Standing out in a class of
short people.
Sitting cross-legged on the edge of the mat before class, lined up with all the other students, was almost comical. Most heads were at my shoulder level. I was definitely the only one there with grey hair. When we lined up for the beginning of class, I had to move a couple of the kids forward as they outranked me (they ALL did, since I had no rank starting out).

Within a few minutes of the start, into the warm-ups, I was sweating. And it appeared I was the only one sweating. Yeah. Thanks to being conditioned to cool myself, along with a 20mph wind to help the process (absent in the building), I was blotting my head often, trying to prevent a pool from forming on the mat. Stretching? Yep, 55 year-old man does not do ANYTHING close to splits. Something to work on.

I made it through the kicking drills fine. Then we did some practice on blocking – a center sweeping block I hadn’t seen done in Abbie’s previous class. There’s a reason my chosen sports involve a lot of repetition in anything that needs a modicum of coordination. Going slow I could get it. Once the pace quickened, my coordination failed me. But persistence pays off. Or eventually it will.

Anyway, from there we did a short game. The kid I was paired with had treated the kicking drills like he was trying to send the paddles flying out of the instructor’s hands. I knew that this guy would kick my behind… Turned out it was a few rounds of rock-paper-scissors, with the loser doing 3 push-ups each round. Whew!

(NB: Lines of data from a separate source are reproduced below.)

-- pv_equiv track=rewrite | github.com/Terristwj/IS111-Intro-to-Programming | IS111 - Introduction to Programming G2/My codes/IS111/Lab Test 2/Lab Test 2 (AY2020-21 T1)/your_email_id/q2.py | get_hi_lo
-- ===== SOURCE A (Python) =====
-- def get_hi_lo(products):
--     # Write your code here.
--     hi_lo = (None, None)
--     if products:
--         if len(products) != 1:
--             highest_prod = (products[0][0], products[0][1])
--             smallest_prod = (products[0][0], products[0][1])
--
--             for i in range(1, len(products)):
--                 if products[i][1] > highest_prod[1]:
--                     highest_prod = (products[i][0], products[i][1])
--                 elif products[i][1] < smallest_prod[1]:
--                     smallest_prod = (products[i][0], products[i][1])
--             hi_lo = (highest_prod[0], smallest_prod[0])
--         else:
--             hi_lo = (products[0][0], products[0][0])
--     return hi_lo
-- ===== SOURCE B (Python) =====
-- def get_hi_lo(products):
--     if not products:
--         return (None, None)
--     hi = max(products, key=lambda p: p[1])
--     lo = min(products, key=lambda p: p[1])
--     return (hi[0], lo[0])
-- ===== Notes on version B (the rewrite author's own statement) =====
-- stated objective: idiomatic
-- what changed: Replaces the interleaved manual hi/lo tracking loop (with its index-based range scan and length-1 special case) by two independent builtin max/min extremum passes keyed on price; first-extremum tie behaviour matches A's strict comparisons.
import Mathlib
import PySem

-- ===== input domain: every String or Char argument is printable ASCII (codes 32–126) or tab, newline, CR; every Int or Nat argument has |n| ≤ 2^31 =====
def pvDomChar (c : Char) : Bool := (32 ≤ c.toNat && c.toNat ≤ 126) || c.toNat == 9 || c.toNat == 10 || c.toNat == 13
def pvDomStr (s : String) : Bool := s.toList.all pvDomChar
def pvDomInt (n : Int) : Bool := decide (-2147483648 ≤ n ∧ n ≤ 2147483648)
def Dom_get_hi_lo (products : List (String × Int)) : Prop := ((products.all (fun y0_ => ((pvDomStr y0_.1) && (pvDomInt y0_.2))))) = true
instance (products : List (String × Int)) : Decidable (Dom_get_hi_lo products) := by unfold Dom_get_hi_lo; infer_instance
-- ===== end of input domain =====

-- B replaces A's single interleaved hi/lo tracking loop (index scan + length-1 special case)
-- by two independent builtin max/min extremum passes keyed on price (objective: idiomatic).


-- ===== PORT A =====
def get_hi_lo (products : List (String × Int)) : Option String × Option String :=
  let hi_lo : Option String × Option String := (none, none)
  if products ≠ [] then
    if products.length ≠ 1 then
      let p0 := PySem.List.pyGetD products 0 ("", 0)
      let highest_prod : String × Int := (p0.1, p0.2)
      let smallest_prod : String × Int := (p0.1, p0.2)
      let res := (PySem.List.pyRange 1 (PySem.List.len products) 1).foldl
        (fun (st : (String × Int) × (String × Int)) i =>
          let x := PySem.List.pyGetD products i ("", 0)
          if x.2 > st.1.2 then ((x.1, x.2), st.2)
          else if x.2 < st.2.2 then (st.1, (x.1, x.2))
          else st)
        (highest_prod, smallest_prod)
      (some res.1.1, some res.2.1)
    else
      let p0 := PySem.List.pyGetD products 0 ("", 0)
      (some p0.1, some p0.1)
  else hi_lo

-- ===== PORT B =====
def get_hi_lo_alt (products : List (String × Int)) : Option String × Option String :=
  if products = [] then (none, none)
  else
    -- max()/min() on a nonempty list always return; the none branch is unreachable
    match PySem.List.max? products (fun p => p.2), PySem.List.min? products (fun p => p.2) with
    | some hi, some lo => (some hi.1, some lo.1)
    | _, _ => (none, none)

-- ===== PRECONDITION & SPEC =====
def Spec_get_hi_lo (products : List (String × Int)) (out : Option String × Option String) : Prop := out = get_hi_lo_alt products
instance (products : List (String × Int)) (out : Option String × Option String) : Decidable (Spec_get_hi_lo products out) := by unfold Spec_get_hi_lo; infer_instance

-- ===== CLAIM (what is proved, stated in full; the proofs are below) =====
def Claim_equal_get_hi_lo : Prop := ∀ (products : List (String × Int)), Dom_get_hi_lo products → Spec_get_hi_lo products (get_hi_lo products)

-- ===== LEMMAS AND PROOFS =====

-- max? on a nonempty list is the plain running-max fold started at the head
theorem pv_max?_cons (p : String × Int) (rest : List (String × Int)) :
    PySem.List.max? (p :: rest) (fun q => q.2)
      = some (rest.foldl (fun m x => if m.2 < x.2 then x else m) p) := by
  induction rest generalizing p with
  | nil => rfl
  | cons y t ih =>
      simp only [PySem.List.max?, List.foldl] at *
      rw [← apply_ite some]
      exact ih _

theorem pv_min?_cons (p : String × Int) (rest : List (String × Int)) :
    PySem.List.min? (p :: rest) (fun q => q.2)
      = some (rest.foldl (fun m x => if x.2 < m.2 then x else m) p) := by
  induction rest generalizing p with
  | nil => rfl
  | cons y t ih =>
      simp only [PySem.List.min?, List.foldl] at *
      rw [← apply_ite some]
      exact ih _

-- A's interleaved loop is the pair of independent extremum folds, given lo ≤ hi
theorem pv_loop_eq (rest : List (String × Int)) (hi lo : String × Int) (h : lo.2 ≤ hi.2) :
    rest.foldl
      (fun (st : (String × Int) × (String × Int)) (x : String × Int) =>
        if x.2 > st.1.2 then ((x.1, x.2), st.2)
        else if x.2 < st.2.2 then (st.1, (x.1, x.2))
        else st)
      (hi, lo)
      = (rest.foldl (fun m x => if m.2 < x.2 then x else m) hi,
         rest.foldl (fun m x => if x.2 < m.2 then x else m) lo) := by
  induction rest generalizing hi lo with
  | nil => rfl
  | cons y t ih =>
      simp only [List.foldl]
      by_cases h1 : hi.2 < y.2
      · have : ¬ y.2 < lo.2 := by omega
        simp only [gt_iff_lt, h1, if_pos, this, if_neg, if_false]
        exact ih _ _ (by omega)
      · by_cases h2 : y.2 < lo.2
        · simp only [gt_iff_lt, h1, if_neg, h2, if_pos, if_false]
          exact ih _ _ (by omega)
        · simp only [gt_iff_lt, h1, h2, if_neg, if_false]
          exact ih _ _ h

-- ===== VERDICT (by name: the statement is the Claim_ definition above) =====
theorem get_hi_lo_spec : Claim_equal_get_hi_lo := by
  intro products _
  show get_hi_lo products = get_hi_lo_alt products
  match products with
  | [] => rfl
  | [p] => simp [get_hi_lo, get_hi_lo_alt, pv_max?_cons, pv_min?_cons]
  | p :: q :: rest =>
      unfold get_hi_lo get_hi_lo_alt
      simp only [ne_eq, reduceCtorEq, not_false_iff, if_true, List.length_cons]
      rw [show PySem.List.pyGetD (p :: q :: rest) 0 ("", 0) = p by simp [pysem]]
      rw [PySem.List.foldl_pyRange_pyGetD (p :: q :: rest) ("", 0)
          (fun (st : (String × Int) × (String × Int)) (x : String × Int) =>
            if x.2 > st.1.2 then ((x.1, x.2), st.2)
            else if x.2 < st.2.2 then (st.1, (x.1, x.2))
            else st)
          ((p.1, p.2), (p.1, p.2)) (by norm_num)]
      rw [pv_loop_eq _ _ _ (le_refl _)]
      rw [pv_max?_cons, pv_min?_cons]
      simp [List.foldl]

The class ended with the new students breaking a board to earn their white belt. I saw the three boards with the belts sitting on the mat in front of the class, and noticed that one of them was significantly thicker than the others… I was second of the three to show my anger to the wood, and sure enough, that thicker board was mine. The “18+ board”, I was told.

I think Abbie was more excited
about me breaking a board
than I was.

I took my stance, and unleashed my kick. The board still broke easily. Thank the in-grain pine!

I was wrapped with my white belt (and double wrapped – that belt was WAY long), received my broken board, and thanked my instructor (kahm sah hamnida). The last new student broke her board (with some encouragement from the rest of the class), we paid our respects to the flags, the instructor (sah bum nim), and senior students (sun bae nim), and then were dismissed.

Going to sleep was a bit of a challenge – I was a bit keyed up still.

Now being “the morning after”, I find that I’m not really sore, but I am tired. And I’m looking forward to the next class on Thursday.